▶ _Work order_: Reproduce, exactly and in full, only the lines below from the one containing "rw [List.replicate_succ, List.cons_append, ←" through the one containing "conv_rhs => rw [hs2]".

▶ _Records for processing_:
:::::
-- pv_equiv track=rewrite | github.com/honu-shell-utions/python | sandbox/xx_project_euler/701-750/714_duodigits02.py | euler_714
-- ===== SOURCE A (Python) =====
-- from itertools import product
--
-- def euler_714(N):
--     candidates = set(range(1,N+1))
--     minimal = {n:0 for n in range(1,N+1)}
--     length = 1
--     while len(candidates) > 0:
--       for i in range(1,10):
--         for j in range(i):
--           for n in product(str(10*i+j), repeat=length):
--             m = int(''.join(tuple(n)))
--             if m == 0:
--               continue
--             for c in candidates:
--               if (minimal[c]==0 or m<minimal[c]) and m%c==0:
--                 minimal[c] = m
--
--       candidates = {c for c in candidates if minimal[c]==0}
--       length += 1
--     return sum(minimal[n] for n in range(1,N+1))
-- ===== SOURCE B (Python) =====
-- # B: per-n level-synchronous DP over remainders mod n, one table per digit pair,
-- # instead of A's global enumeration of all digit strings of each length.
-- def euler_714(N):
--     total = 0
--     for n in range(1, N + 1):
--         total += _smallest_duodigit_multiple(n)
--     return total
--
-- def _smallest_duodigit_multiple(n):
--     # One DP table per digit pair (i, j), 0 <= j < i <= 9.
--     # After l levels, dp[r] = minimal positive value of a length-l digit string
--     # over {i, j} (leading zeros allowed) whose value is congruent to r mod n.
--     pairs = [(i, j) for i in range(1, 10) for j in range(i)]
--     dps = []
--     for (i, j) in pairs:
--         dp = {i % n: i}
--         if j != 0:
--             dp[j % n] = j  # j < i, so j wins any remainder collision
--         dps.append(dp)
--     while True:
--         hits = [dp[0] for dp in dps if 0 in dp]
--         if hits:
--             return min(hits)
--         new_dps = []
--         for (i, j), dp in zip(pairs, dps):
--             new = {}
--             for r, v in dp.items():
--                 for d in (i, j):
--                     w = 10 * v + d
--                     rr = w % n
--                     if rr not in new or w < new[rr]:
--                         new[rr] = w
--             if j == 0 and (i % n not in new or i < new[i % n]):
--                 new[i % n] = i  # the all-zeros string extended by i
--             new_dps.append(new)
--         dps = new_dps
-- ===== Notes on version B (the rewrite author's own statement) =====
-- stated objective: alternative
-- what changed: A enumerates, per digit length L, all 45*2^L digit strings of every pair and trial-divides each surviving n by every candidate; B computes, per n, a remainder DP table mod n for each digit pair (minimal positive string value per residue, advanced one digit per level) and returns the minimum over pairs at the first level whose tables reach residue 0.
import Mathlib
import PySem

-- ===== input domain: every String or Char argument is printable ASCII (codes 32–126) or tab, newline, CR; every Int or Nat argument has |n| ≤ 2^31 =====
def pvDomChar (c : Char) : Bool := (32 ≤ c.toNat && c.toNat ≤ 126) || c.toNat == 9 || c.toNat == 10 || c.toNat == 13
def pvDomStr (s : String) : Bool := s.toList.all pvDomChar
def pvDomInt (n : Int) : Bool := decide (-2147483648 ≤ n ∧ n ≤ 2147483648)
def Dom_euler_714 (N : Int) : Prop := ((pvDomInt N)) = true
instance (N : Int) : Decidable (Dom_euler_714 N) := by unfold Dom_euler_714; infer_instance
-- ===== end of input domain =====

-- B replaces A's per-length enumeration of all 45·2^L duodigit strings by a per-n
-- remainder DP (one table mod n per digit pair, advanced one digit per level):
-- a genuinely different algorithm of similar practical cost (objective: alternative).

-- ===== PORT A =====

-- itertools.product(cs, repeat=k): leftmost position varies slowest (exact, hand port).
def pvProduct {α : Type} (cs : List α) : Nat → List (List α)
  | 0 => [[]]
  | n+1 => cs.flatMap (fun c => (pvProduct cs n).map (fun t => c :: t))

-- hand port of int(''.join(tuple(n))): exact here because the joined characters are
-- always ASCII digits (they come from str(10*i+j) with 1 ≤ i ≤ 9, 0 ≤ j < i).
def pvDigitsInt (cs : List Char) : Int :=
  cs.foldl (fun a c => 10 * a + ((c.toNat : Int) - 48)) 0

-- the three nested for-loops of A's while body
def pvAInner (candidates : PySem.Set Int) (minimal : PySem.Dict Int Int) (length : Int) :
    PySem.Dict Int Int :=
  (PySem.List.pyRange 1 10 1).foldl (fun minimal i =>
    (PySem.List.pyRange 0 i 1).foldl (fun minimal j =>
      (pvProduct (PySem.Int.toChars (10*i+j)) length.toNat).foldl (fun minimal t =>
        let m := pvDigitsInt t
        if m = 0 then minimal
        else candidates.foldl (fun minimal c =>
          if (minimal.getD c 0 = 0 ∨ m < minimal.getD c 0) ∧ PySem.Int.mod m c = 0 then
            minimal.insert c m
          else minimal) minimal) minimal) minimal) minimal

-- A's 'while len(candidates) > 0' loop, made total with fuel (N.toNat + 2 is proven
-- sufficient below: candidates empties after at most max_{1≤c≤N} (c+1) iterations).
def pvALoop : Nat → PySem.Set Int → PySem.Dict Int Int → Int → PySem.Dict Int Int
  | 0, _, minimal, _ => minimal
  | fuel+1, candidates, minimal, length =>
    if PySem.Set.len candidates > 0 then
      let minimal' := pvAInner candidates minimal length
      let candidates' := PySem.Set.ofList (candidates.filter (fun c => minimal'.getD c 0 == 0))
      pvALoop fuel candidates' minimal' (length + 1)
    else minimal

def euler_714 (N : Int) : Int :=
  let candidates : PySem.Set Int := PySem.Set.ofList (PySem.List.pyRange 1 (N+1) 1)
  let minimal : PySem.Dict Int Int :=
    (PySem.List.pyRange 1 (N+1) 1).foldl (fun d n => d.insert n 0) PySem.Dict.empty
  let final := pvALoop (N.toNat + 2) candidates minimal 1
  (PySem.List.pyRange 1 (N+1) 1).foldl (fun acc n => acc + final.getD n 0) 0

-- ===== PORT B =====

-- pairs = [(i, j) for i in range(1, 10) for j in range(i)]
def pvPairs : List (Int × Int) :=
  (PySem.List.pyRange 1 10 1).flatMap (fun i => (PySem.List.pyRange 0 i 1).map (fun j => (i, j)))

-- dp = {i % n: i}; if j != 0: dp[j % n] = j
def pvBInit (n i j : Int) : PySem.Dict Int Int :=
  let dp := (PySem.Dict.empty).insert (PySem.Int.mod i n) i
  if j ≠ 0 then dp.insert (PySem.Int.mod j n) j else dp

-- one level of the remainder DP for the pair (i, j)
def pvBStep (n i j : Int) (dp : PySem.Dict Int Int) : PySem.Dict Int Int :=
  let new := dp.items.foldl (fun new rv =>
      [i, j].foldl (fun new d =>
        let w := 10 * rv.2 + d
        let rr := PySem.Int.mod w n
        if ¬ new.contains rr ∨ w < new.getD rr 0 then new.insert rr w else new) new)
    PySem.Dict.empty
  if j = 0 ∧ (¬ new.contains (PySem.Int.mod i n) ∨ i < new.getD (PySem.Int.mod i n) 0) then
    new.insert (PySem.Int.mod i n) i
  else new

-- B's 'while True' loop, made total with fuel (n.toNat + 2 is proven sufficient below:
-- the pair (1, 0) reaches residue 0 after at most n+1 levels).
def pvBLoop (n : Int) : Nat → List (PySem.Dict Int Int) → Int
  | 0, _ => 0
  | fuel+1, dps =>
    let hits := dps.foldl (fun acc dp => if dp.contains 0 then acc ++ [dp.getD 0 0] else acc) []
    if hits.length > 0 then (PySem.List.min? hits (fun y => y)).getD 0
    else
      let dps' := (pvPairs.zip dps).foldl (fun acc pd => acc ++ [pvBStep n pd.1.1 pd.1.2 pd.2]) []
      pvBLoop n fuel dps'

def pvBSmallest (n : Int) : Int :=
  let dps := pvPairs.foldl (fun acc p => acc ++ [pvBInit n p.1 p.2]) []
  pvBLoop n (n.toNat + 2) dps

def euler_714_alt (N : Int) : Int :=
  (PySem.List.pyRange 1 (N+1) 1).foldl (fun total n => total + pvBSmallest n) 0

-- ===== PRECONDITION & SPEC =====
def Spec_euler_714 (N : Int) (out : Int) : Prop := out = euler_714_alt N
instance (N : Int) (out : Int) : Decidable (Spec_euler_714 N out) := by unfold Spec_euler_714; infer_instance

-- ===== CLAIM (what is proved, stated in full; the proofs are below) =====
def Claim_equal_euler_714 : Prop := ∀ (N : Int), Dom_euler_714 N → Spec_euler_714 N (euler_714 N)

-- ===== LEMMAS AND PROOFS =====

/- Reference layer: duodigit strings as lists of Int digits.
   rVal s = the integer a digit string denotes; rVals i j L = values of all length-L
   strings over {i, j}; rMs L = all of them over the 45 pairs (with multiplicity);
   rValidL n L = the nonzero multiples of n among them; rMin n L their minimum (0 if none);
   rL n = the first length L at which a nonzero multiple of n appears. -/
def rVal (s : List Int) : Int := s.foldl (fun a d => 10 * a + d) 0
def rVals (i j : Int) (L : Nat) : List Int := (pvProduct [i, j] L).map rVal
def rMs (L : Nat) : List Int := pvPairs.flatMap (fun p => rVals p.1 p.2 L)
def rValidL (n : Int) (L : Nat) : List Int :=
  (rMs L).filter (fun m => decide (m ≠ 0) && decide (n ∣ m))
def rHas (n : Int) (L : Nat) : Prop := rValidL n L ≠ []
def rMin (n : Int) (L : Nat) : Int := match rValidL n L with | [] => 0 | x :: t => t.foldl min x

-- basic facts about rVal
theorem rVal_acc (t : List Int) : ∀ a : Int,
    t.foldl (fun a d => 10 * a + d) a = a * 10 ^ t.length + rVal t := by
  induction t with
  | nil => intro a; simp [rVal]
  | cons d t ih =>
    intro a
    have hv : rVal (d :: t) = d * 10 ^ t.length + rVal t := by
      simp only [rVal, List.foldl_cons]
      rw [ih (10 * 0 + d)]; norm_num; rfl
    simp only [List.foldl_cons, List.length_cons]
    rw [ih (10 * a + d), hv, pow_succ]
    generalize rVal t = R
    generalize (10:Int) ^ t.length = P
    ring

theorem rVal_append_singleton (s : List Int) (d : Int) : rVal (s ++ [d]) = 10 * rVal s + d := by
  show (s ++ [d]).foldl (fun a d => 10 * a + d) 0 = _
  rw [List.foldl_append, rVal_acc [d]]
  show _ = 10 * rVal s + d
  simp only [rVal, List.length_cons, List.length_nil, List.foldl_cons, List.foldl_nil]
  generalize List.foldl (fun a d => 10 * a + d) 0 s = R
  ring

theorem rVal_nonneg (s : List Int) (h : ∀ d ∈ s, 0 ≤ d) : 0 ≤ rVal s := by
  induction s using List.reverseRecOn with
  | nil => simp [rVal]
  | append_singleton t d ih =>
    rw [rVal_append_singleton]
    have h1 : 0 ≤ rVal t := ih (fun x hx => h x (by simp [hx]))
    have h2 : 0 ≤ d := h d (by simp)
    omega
:::::
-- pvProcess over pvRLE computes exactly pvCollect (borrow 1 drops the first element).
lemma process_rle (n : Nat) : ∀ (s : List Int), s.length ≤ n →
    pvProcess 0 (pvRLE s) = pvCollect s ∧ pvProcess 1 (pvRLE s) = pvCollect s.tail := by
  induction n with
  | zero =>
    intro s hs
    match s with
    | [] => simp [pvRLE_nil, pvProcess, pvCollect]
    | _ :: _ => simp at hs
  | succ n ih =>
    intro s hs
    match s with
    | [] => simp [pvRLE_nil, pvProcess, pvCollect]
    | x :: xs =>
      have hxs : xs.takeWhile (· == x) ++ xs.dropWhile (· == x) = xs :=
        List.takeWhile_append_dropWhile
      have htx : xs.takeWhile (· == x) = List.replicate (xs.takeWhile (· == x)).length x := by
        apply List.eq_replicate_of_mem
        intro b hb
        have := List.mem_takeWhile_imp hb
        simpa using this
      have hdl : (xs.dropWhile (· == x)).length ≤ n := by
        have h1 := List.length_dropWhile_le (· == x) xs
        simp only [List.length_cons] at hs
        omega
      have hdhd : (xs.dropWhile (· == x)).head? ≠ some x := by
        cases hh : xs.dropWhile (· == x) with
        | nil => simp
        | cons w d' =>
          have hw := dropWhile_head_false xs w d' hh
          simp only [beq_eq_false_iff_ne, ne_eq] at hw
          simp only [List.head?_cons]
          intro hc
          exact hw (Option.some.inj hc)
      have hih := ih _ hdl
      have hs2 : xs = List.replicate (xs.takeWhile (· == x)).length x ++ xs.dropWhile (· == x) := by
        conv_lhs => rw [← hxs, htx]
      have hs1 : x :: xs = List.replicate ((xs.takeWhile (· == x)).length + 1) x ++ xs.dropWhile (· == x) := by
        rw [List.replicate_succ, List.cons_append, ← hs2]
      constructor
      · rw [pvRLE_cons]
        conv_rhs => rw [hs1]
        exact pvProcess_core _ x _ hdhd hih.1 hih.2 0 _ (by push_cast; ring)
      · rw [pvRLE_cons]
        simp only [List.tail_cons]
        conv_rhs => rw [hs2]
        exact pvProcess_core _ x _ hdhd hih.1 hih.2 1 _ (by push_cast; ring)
:::::
▶ _Result of the exercise_:
        rw [List.replicate_succ, List.cons_append, ← hs2]
      constructor
      · rw [pvRLE_cons]
        conv_rhs => rw [hs1]
        exact pvProcess_core _ x _ hdhd hih.1 hih.2 0 _ (by push_cast; ring)
      · rw [pvRLE_cons]
        simp only [List.tail_cons]
        conv_rhs => rw [hs2]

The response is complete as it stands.